By the end of the workshop, you will have an understanding of some fundamental NLP concepts and will be able to apply these to build your own applications using only python with popular frameworks like streamlit or fastAPI.
We divided the use case into six categories in which we each will first build a theoretical foundation and then dive into the hands-on coding part. We prepare the data for the key steps beforehand so that a person could still follow the workshop even though they do not manage to code everything in time. The six categories are:
Data export from Gmail
Building training data
Fine-tuning existing models
Building a fast and minimal backend using FastAPI
Finishing up with the streamlit dashboard
Since this is a hands-on workshop, you should bring your own laptop or have a friend with whom you can share the session.

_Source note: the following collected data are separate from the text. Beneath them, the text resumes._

-- pv_equiv track=rewrite | github.com/aica-wavelab/aica-assignments | A4_melody_generation/encoder.py | take_notes
-- ===== SOURCE A (Python) =====
-- HOLD_SYMBOL = '_'
--
-- def take_notes(melody: list[str], n_notes: int) -> list[str]:
--     part = []
--     note_count = 0
--     for symbol in melody:
--
--         if symbol != HOLD_SYMBOL:
--             if note_count >= n_notes:
--                 break
--             note_count += 1
--         part.append(symbol)
--
--     return part
-- ===== SOURCE B (Python) =====
-- HOLD_SYMBOL = '_'
--
-- def take_notes(melody: list[str], n_notes: int) -> list[str]:
--     indices = [i for i, s in enumerate(melody) if s != HOLD_SYMBOL]
--     k = max(n_notes, 0)
--     if len(indices) > k:
--         return melody[:indices[k]]
--     return melody[:]
-- ===== Notes on version B (the rewrite author's own statement) =====
-- stated objective: simpler
-- what changed: Replaces the stateful streaming loop (counter + break) with an index table of non-hold positions plus a single slice up to the (k+1)-th non-hold symbol.
import Mathlib
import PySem

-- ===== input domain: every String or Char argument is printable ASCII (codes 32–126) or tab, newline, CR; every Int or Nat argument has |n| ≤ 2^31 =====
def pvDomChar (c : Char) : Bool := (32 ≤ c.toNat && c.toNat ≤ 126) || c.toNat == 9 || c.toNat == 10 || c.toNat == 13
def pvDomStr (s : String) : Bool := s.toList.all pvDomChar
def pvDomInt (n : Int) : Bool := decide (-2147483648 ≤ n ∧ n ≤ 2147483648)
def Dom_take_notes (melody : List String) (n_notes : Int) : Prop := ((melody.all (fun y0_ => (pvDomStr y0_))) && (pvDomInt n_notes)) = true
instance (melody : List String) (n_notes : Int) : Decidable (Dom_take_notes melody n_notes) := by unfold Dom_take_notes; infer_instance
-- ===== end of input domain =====

-- B replaces A's stateful streaming loop (counter + break) with an index table of
-- non-hold positions plus one slice (objective: simpler decomposition, same cost).


-- ===== PORT A =====
-- the for-loop with break: note_count threading, branch order as in the Python
def take_notes_loop (melody : List String) (n_notes : Int) (note_count : Int) : List String :=
  match melody with
  | [] => []
  | symbol :: rest =>
    if symbol ≠ "_" then
      if note_count ≥ n_notes then []   -- break
      else symbol :: take_notes_loop rest n_notes (note_count + 1)
    else symbol :: take_notes_loop rest n_notes note_count

def take_notes (melody : List String) (n_notes : Int) : List String :=
  take_notes_loop melody n_notes 0

-- ===== PORT B =====
def take_notes_alt (melody : List String) (n_notes : Int) : List String :=
  let indices := ((PySem.List.enumerate melody 0).filter (fun p => p.2 ≠ "_")).map (·.1)
  let k := max n_notes 0
  if (indices.length : Int) > k then
    PySem.List.slice melody none (some (PySem.List.pyGetD indices k 0))
  else
    melody

-- ===== PRECONDITION & SPEC =====
def Spec_take_notes (melody : List String) (n_notes : Int) (out : List String) : Prop := out = take_notes_alt melody n_notes
instance (melody : List String) (n_notes : Int) (out : List String) : Decidable (Spec_take_notes melody n_notes out) := by unfold Spec_take_notes; infer_instance

-- ===== CLAIM (what is proved, stated in full; the proofs are below) =====
def Claim_equal_take_notes : Prop := ∀ (melody : List String) (n_notes : Int), Dom_take_notes melody n_notes → Spec_take_notes melody n_notes (take_notes melody n_notes)

-- ===== LEMMAS AND PROOFS =====

-- common reference form: take the prefix allowing b non-hold symbols
def takeAux : List String → Nat → List String
  | [], _ => []
  | s :: rest, b =>
    if s = "_" then s :: takeAux rest b
    else match b with
         | 0 => []
         | Nat.succ b' => s :: takeAux rest b'

-- positions (as Ints, starting from t) of non-hold symbols
def nidxZ : List String → Int → List Int
  | [], _ => []
  | s :: rest, t => if s = "_" then nidxZ rest (t + 1) else t :: nidxZ rest (t + 1)

lemma loop_eq_takeAux (melody : List String) (n c : Int) :
    take_notes_loop melody n c = takeAux melody (n - c).toNat := by
  induction melody generalizing c with
  | nil => rfl
  | cons s rest ih =>
    by_cases hs : s = "_"
    · simp [take_notes_loop, takeAux, hs, ih]
    · by_cases hc : c ≥ n
      · have : (n - c).toNat = 0 := by omega
        simp [take_notes_loop, takeAux, hs, hc, this]
      · have hb : (n - c).toNat = (n - (c + 1)).toNat + 1 := by omega
        simp [take_notes_loop, takeAux, hs, hc, hb, ih]

lemma enum_idx (melody : List String) (t : Int) :
    ((PySem.List.enumerate melody t).filter (fun p => p.2 ≠ "_")).map (·.1) = nidxZ melody t := by
  induction melody generalizing t with
  | nil => rfl
  | cons x rest ih =>
    by_cases hx : x = "_" <;>
      · simp [PySem.List.enumerate_cons, nidxZ, hx]
        simpa using ih (t + 1)

lemma nidxZ_nonneg (melody : List String) (t : Int) (ht : 0 ≤ t) :
    ∀ x ∈ nidxZ melody t, t ≤ x := by
  induction melody generalizing t with
  | nil => simp [nidxZ]
  | cons s rest ih =>
    intro x hx
    by_cases hs : s = "_"
    · simp only [nidxZ, if_pos hs] at hx
      have := ih (t + 1) (by omega) x hx; omega
    · simp only [nidxZ, if_neg hs, List.mem_cons] at hx
      rcases hx with rfl | hx
      · omega
      · have := ih (t + 1) (by omega) x hx; omega

lemma take_nidxZ_eq_takeAux (melody : List String) (t : Int) (ht : 0 ≤ t) (b : Nat)
    (hb : b < (nidxZ melody t).length) :
    melody.take (((nidxZ melody t)[b] - t).toNat) = takeAux melody b := by
  induction melody generalizing t b with
  | nil => simp [nidxZ] at hb
  | cons s rest ih =>
    by_cases hs : s = "_"
    · have hb' : b < (nidxZ rest (t + 1)).length := by simpa [nidxZ, hs] using hb
      have hx : t + 1 ≤ (nidxZ rest (t + 1))[b] := by
        exact nidxZ_nonneg rest (t + 1) (by omega) _ (List.getElem_mem _)
      have harith : ((nidxZ rest (t + 1))[b] - t).toNat = ((nidxZ rest (t + 1))[b] - (t + 1)).toNat + 1 := by
        omega
      simp [nidxZ, hs, takeAux, harith, List.take_succ_cons, ih (t + 1) (by omega) b hb']
    · cases b with
      | zero => simp [nidxZ, hs, takeAux]
      | succ b' =>
        have hb' : b' < (nidxZ rest (t + 1)).length := by simpa [nidxZ, hs] using hb
        have hx : t + 1 ≤ (nidxZ rest (t + 1))[b'] := by
          exact nidxZ_nonneg rest (t + 1) (by omega) _ (List.getElem_mem _)
        have harith : ((nidxZ rest (t + 1))[b'] - t).toNat = ((nidxZ rest (t + 1))[b'] - (t + 1)).toNat + 1 := by
          omega
        simp [nidxZ, hs, takeAux, harith, List.take_succ_cons, ih (t + 1) (by omega) b' hb']

lemma full_eq_takeAux (melody : List String) (t : Int) (b : Nat)
    (hb : (nidxZ melody t).length ≤ b) :
    melody = takeAux melody b := by
  induction melody generalizing t b with
  | nil => rfl
  | cons s rest ih =>
    by_cases hs : s = "_"
    · have hb' : (nidxZ rest (t + 1)).length ≤ b := by simpa [nidxZ, hs] using hb
      simp [takeAux, hs]; exact ih (t + 1) b hb'
    · cases b with
      | zero => simp [nidxZ, hs] at hb
      | succ b' =>
        have hb' : (nidxZ rest (t + 1)).length ≤ b' := by simpa [nidxZ, hs] using hb
        simp [takeAux, hs]; exact ih (t + 1) b' hb'

lemma alt_def (melody : List String) (n : Int) :
    take_notes_alt melody n =
      (if ((((PySem.List.enumerate melody 0).filter (fun p => p.2 ≠ "_")).map (·.1)).length : Int) > max n 0 then
        PySem.List.slice melody none
          (some (PySem.List.pyGetD (((PySem.List.enumerate melody 0).filter (fun p => p.2 ≠ "_")).map (·.1)) (max n 0) 0))
      else melody) := rfl

lemma alt_eq_takeAux (melody : List String) (n : Int) :
    take_notes_alt melody n = takeAux melody n.toNat := by
  rw [alt_def, enum_idx]
  by_cases h : n.toNat < (nidxZ melody 0).length
  · have hgt : ((nidxZ melody 0).length : Int) > max n 0 := by omega
    have hmem : (nidxZ melody 0)[n.toNat] ∈ nidxZ melody 0 := List.getElem_mem _
    have hnn : 0 ≤ (nidxZ melody 0)[n.toNat] := nidxZ_nonneg melody 0 le_rfl _ hmem
    have hidx : PySem.List.pyGetD (nidxZ melody 0) (max n 0) 0 = (nidxZ melody 0)[n.toNat] := by
      rw [PySem.List.pyGetD_eq_getElem _ 0 (le_max_right _ _) (by simpa using hgt)]
      congr 1; omega
    rw [if_pos hgt, hidx, PySem.List.slice_to _ hnn]
    have := take_nidxZ_eq_takeAux melody 0 le_rfl n.toNat h
    simpa using this
  · rw [if_neg (by omega)]
    exact full_eq_takeAux melody 0 n.toNat (by omega)

-- ===== VERDICT (by name: the statement is the Claim_ definition above) =====
theorem take_notes_spec : Claim_equal_take_notes := by
  intro melody n _
  show take_notes melody n = take_notes_alt melody n
  rw [take_notes, loop_eq_takeAux, alt_eq_takeAux]
  norm_num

The libraries we use are all written in Python, so you should be comfortable with writing Python code and know yourself around in a Jupyter notebook.
We will have hosted the necessary files on a GitHub page that also contains installation instructions for setting up a virtual python environment. Setting up the environment before the session helps us in focussing our time on the fun parts!
You do not have to bring prior knowledge regarding Natural Language Processing, but doing so certainly helps. If you haven’t heard of “embeddings”, “tokenizer” and “transformer models” yet you should still be able to follow the workshop.
If you can’t run Jupyter Notebooks on your own device or you are very RAM-restricted, we would recommend having a Google account so that you can use Google Colab for free notebook access.